Fast forward to now. We're adopting three kids. THREE. One who is a pre-teen. (Lord have mercy.) We've seen money come out of rocks, and God has supplied all of our needs.

[There were a few bumps along the way, like the time the social worker was coming over to do our home visit, and that morning the street sewer backed up into our pipes and nearly overflowed our bathtubs (sewage, people!) and we were without water all day, not to mention the clean up.]

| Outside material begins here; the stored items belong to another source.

def idify (value : String) : String :=
  let r := (pvSlug value).toList.foldl
    (fun (st : List Char × Bool) ch =>
      if PySem.Chars.isalnum ch then (st.1 ++ [ch], false)
      else if st.2 then st else (st.1 ++ ['_'], true))
    ([], false)
  let t := PySem.Chars.stripChars r.1 ['_']
  if t = [] then "unknown" else String.mk t

-- ===== PORT B =====
def idify_alt (value : String) : String :=
  let cleaned := (pvSlug value).toList.map (fun c => if PySem.Chars.isalnum c then c else ' ')
  let t := PySem.Chars.join ['_'] (PySem.Chars.split₀ cleaned)
  if t = [] then "unknown" else String.mk t

-- ===== PRECONDITION & SPEC =====
def Spec_idify (value : String) (out : String) : Prop := out = idify_alt value
instance (value : String) (out : String) : Decidable (Spec_idify value out) := by unfold Spec_idify; infer_instance

-- ===== CLAIM (what is proved, stated in full; the proofs are below) =====
def Claim_equal_idify : Prop := ∀ (value : String), Dom_idify value → Spec_idify value (idify value)


-- ===== LEMMAS AND PROOFS =====

def outA : List Char → Bool → List Char
  | [], _ => []
  | c :: cs, prev =>
    if PySem.Chars.isalnum c then c :: outA cs false
    else if prev then outA cs prev else '_' :: outA cs true

def prevA : List Char → Bool → Bool
  | [], prev => prev
  | c :: cs, _ => if PySem.Chars.isalnum c then prevA cs false else prevA cs true

def fCh (c : Char) : Char := if PySem.Chars.isalnum c then c else ' '

def HeadP (cs : List Char) : Prop := ∀ c, cs.head? = some c → PySem.Chars.isalnum c = true

def tailMark (cs : List Char) : List Char :=
  match cs.getLast? with
  | some c => if PySem.Chars.isalnum c then [] else ['_']
  | none => []

-- A's loop as forward recursion, and run/word characterisations of both sides

lemma foldl_core (cs : List Char) (acc : List Char) (prev : Bool) :
    cs.foldl (fun (st : List Char × Bool) ch =>
      if PySem.Chars.isalnum ch then (st.1 ++ [ch], false)
      else if st.2 then st else (st.1 ++ ['_'], true)) (acc, prev)
    = (acc ++ outA cs prev, prevA cs prev) := by
  induction cs generalizing acc prev with
  | nil => simp [outA, prevA]
  | cons c cs ih =>
    by_cases h : PySem.Chars.isalnum c = true
    · simp [outA, prevA, h, ih]
    · cases prev <;> simp [outA, prevA, h, ih]

lemma alnum_not_space (c : Char) (h : PySem.Chars.isalnum c = true) :
    PySem.Chars.isspace c = false := by
  have l1 : ∀ (a b : Char), a ≤ b → a.toNat ≤ b.toNat := by
    intro a b hab
    rw [Char.le_def] at hab
    exact (UInt32.le_iff_toNat_le).mp hab
  have hb : 48 ≤ c.toNat ∧ c.toNat ≤ 122 := by
    simp only [PySem.Chars.isalnum, PySem.Chars.isalpha, PySem.Chars.isdigit,
      PySem.Chars.isupper, PySem.Chars.islower, Bool.or_eq_true, Bool.and_eq_true,
      decide_eq_true_eq] at h
    have e1 : ('A').toNat = 65 := by decide
    have e2 : ('Z').toNat = 90 := by decide
    have e3 : ('a').toNat = 97 := by decide
    have e4 : ('z').toNat = 122 := by decide
    have e5 : ('0').toNat = 48 := by decide
    have e6 : ('9').toNat = 57 := by decide
    rcases h with (⟨h1, h2⟩ | ⟨h1, h2⟩) | ⟨h1, h2⟩ <;>
      [have a1 := l1 _ _ h1; have a1 := l1 _ _ h1; have a1 := l1 _ _ h1] <;>
      [have a2 := l1 _ _ h2; have a2 := l1 _ _ h2; have a2 := l1 _ _ h2] <;>
      omega
  simp only [PySem.Chars.isspace]
  simp only [Bool.or_eq_false_iff, Bool.and_eq_false_iff, decide_eq_false_iff_not]
  omega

After all this, we're told the Ministry has a May 12 deadline to write our recommendation, and all the powers that be are convinced it will be a negative recommendation....if they even honor the deadline. And then we'll have to go to Ethio Federal Court and attempt to have them overrule it. Which, quite honestly, I believe they will.

But what a hassle.

I was thinking today that I wished I could get that mysterious praying man back over here to pray for us again. For a miracle positive recommendation from the Ministry. And not just for our three children, but also for a three year girl at their orphanage who has a family in Utah waiting to bring her home as well. For an expedited process. For quick and just and godly decisions by leaders who may or may not believe in God.

But although I don't have that man, I have all of you. So I'm going to throw out a quick challenge. There are 13 days until our May 12 deadline. Will 20 of you join us in praying once every day for a positive recommendation, an expeditious process, and favor with those in authority?

Our 7-year old girl needs a home. Our 9-year old girl needs a home. Our 12-year old boy needs a home. The 3-year old girl at their orphanage needs a home. They all need nutritious food, adequate medical care, a mom and dad, a church family, neighbors and friends who have their best interests in mind.